Records from a collection:
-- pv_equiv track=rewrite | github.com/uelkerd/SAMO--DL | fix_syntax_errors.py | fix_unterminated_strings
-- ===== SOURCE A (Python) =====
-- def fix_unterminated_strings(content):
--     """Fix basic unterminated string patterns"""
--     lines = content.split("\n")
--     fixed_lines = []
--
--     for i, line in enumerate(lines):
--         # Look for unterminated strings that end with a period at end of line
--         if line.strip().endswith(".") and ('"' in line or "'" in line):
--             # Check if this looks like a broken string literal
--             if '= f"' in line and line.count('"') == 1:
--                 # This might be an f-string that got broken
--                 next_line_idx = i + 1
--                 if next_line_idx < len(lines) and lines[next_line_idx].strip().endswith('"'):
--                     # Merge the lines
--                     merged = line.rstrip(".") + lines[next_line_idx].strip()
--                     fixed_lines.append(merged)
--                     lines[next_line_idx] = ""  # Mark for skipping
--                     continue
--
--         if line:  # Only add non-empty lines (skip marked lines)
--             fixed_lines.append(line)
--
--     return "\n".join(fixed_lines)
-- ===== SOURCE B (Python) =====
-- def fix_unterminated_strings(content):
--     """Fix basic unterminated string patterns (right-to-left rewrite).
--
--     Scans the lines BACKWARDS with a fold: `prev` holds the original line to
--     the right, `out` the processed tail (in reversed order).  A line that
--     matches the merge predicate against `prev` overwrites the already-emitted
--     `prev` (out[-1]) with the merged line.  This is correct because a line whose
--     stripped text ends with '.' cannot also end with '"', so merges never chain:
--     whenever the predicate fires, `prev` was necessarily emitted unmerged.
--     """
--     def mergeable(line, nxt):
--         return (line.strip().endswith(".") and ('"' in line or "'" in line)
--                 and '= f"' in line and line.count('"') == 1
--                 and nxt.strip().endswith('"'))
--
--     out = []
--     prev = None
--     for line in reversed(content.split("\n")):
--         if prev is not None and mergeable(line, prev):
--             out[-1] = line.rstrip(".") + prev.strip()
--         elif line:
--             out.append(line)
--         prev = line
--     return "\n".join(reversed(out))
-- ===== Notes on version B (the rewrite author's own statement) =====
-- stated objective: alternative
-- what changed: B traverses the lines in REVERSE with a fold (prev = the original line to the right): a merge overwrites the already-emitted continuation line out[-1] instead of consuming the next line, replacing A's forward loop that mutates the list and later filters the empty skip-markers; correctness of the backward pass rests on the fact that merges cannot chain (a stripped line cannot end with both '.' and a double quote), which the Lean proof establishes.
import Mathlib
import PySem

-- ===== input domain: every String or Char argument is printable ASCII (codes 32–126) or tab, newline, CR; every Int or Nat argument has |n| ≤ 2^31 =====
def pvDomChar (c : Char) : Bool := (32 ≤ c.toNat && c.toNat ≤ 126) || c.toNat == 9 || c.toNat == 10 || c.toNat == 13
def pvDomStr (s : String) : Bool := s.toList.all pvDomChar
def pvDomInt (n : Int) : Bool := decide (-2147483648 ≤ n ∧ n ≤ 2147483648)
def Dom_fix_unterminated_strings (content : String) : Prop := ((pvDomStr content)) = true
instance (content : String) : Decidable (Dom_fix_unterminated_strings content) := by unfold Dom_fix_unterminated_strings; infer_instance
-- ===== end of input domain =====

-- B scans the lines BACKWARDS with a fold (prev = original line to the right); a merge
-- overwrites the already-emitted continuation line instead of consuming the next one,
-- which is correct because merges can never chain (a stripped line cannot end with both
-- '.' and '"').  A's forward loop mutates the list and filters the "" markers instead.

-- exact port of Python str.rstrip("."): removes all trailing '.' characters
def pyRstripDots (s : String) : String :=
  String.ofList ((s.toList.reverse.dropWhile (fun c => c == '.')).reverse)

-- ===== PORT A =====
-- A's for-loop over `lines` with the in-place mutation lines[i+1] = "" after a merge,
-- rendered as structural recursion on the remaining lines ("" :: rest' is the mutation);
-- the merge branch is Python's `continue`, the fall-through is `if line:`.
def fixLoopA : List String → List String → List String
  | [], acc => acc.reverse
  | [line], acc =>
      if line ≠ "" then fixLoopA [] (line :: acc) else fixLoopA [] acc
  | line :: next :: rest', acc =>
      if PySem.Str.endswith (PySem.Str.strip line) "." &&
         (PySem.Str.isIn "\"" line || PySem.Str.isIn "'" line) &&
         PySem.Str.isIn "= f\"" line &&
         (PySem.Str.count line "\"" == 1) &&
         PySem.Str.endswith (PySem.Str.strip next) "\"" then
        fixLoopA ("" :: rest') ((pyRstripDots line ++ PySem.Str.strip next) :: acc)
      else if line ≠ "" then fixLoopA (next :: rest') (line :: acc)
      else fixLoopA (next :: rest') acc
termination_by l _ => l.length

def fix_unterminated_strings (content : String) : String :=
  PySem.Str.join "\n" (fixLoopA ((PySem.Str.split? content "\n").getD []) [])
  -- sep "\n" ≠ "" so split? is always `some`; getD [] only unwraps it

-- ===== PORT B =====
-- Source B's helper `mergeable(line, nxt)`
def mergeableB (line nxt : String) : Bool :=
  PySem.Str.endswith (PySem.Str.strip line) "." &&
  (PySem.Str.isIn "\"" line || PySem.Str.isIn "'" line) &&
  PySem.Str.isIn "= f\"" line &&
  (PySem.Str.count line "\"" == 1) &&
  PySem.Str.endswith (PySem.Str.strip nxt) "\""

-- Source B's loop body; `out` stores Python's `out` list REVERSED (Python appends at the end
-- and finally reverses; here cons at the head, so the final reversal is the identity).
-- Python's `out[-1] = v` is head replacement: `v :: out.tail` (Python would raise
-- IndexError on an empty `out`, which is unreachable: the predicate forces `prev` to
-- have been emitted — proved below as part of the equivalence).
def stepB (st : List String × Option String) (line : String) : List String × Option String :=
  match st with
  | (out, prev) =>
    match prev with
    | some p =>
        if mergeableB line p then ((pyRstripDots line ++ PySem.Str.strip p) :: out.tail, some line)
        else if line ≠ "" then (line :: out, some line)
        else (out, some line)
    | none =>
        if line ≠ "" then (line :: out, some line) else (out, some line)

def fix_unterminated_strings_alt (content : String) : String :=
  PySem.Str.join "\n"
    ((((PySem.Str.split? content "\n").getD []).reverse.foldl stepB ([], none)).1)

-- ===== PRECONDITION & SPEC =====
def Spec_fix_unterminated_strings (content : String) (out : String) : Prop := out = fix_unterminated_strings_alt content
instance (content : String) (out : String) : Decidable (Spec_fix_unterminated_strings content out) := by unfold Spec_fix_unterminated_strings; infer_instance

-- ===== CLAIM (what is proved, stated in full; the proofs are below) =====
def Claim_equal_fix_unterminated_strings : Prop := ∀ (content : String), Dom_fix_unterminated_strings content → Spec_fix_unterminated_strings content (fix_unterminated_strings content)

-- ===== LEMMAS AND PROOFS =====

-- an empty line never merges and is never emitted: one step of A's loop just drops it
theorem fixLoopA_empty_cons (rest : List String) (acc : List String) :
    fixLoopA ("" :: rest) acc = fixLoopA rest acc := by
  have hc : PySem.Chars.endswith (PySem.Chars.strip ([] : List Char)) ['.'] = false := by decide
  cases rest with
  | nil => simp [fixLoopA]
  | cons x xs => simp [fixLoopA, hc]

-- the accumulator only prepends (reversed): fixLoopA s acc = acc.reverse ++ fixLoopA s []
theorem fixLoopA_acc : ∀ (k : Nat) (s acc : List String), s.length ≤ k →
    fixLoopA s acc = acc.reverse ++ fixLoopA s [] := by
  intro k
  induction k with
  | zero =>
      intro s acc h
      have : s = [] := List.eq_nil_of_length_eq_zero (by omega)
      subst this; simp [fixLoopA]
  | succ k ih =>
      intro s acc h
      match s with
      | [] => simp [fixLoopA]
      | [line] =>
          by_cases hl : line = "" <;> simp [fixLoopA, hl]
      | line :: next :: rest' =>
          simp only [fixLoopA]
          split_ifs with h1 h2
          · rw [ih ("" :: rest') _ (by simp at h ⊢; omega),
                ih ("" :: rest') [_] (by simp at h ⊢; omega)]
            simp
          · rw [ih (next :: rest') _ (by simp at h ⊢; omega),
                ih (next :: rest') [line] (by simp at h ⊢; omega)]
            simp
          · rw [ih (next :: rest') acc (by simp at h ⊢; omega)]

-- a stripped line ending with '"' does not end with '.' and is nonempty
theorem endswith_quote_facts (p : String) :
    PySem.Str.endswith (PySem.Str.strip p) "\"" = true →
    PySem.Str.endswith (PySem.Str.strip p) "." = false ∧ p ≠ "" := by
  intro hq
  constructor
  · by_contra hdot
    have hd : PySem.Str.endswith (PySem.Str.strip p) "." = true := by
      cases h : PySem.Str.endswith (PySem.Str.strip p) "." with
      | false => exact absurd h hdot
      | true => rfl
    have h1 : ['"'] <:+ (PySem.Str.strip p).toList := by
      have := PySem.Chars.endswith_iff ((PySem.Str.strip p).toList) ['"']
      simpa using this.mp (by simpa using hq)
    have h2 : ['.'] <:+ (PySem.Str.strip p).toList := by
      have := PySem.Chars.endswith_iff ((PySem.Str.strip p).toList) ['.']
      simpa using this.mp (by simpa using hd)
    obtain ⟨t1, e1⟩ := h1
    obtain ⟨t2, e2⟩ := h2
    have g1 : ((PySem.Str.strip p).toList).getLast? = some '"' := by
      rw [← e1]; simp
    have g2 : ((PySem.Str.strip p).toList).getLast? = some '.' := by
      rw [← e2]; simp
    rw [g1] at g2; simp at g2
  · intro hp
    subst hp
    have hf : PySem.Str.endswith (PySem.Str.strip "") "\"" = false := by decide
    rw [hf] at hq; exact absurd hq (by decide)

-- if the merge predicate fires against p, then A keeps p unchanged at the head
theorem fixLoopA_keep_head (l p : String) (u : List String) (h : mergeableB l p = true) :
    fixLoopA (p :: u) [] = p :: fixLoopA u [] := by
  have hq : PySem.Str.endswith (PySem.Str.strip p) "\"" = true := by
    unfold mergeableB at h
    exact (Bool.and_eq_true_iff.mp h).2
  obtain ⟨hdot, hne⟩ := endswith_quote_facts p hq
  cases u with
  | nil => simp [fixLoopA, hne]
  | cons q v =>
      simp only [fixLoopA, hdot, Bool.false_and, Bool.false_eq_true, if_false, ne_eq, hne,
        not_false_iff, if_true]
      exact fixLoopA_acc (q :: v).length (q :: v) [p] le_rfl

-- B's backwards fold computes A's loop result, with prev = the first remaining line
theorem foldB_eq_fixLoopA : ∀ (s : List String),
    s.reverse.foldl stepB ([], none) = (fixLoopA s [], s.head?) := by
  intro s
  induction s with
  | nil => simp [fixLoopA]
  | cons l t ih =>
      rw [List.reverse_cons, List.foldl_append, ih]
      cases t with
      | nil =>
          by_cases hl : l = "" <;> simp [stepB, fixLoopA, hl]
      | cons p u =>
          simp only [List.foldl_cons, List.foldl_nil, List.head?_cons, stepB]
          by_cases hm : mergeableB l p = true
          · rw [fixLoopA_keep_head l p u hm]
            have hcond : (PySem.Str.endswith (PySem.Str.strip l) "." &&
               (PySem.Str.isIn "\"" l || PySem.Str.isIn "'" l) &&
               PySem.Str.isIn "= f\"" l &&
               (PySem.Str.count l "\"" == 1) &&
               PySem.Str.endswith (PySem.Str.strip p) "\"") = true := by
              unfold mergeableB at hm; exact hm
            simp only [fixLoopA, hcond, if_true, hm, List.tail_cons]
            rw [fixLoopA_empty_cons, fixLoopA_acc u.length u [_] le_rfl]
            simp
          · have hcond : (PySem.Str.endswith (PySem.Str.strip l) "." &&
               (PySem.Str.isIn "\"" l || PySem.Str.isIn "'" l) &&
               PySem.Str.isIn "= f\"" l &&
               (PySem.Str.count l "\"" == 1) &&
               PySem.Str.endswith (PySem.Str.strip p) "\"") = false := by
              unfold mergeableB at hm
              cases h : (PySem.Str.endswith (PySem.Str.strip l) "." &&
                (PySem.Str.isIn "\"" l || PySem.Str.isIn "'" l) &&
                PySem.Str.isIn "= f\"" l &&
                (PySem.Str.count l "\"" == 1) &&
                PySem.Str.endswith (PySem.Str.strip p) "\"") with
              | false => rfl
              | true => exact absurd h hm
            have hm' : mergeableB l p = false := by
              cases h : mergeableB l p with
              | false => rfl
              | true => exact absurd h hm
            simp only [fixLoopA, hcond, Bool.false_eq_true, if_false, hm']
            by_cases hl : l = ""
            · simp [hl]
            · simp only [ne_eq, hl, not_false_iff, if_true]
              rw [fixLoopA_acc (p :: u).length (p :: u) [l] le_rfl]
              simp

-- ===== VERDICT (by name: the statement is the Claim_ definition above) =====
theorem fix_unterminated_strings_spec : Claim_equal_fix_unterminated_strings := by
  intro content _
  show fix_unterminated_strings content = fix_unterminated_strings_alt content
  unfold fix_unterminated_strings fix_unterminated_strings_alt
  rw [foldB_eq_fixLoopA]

* **What the task requires**
Among the records above, a stretch begins at the line containing "line) else (out, some line)" and ends at the line containing "theorem fixLoopA_acc : ∀". Restate that stretch word for word, and nothing else.

* **Exercise solution**
        if line ≠ "" then (line :: out, some line) else (out, some line)

def fix_unterminated_strings_alt (content : String) : String :=
  PySem.Str.join "\n"
    ((((PySem.Str.split? content "\n").getD []).reverse.foldl stepB ([], none)).1)

-- ===== PRECONDITION & SPEC =====
def Spec_fix_unterminated_strings (content : String) (out : String) : Prop := out = fix_unterminated_strings_alt content
instance (content : String) (out : String) : Decidable (Spec_fix_unterminated_strings content out) := by unfold Spec_fix_unterminated_strings; infer_instance

-- ===== CLAIM (what is proved, stated in full; the proofs are below) =====
def Claim_equal_fix_unterminated_strings : Prop := ∀ (content : String), Dom_fix_unterminated_strings content → Spec_fix_unterminated_strings content (fix_unterminated_strings content)

-- ===== LEMMAS AND PROOFS =====

-- an empty line never merges and is never emitted: one step of A's loop just drops it
theorem fixLoopA_empty_cons (rest : List String) (acc : List String) :
    fixLoopA ("" :: rest) acc = fixLoopA rest acc := by
  have hc : PySem.Chars.endswith (PySem.Chars.strip ([] : List Char)) ['.'] = false := by decide
  cases rest with
  | nil => simp [fixLoopA]
  | cons x xs => simp [fixLoopA, hc]

-- the accumulator only prepends (reversed): fixLoopA s acc = acc.reverse ++ fixLoopA s []
theorem fixLoopA_acc : ∀ (k : Nat) (s acc : List String), s.length ≤ k →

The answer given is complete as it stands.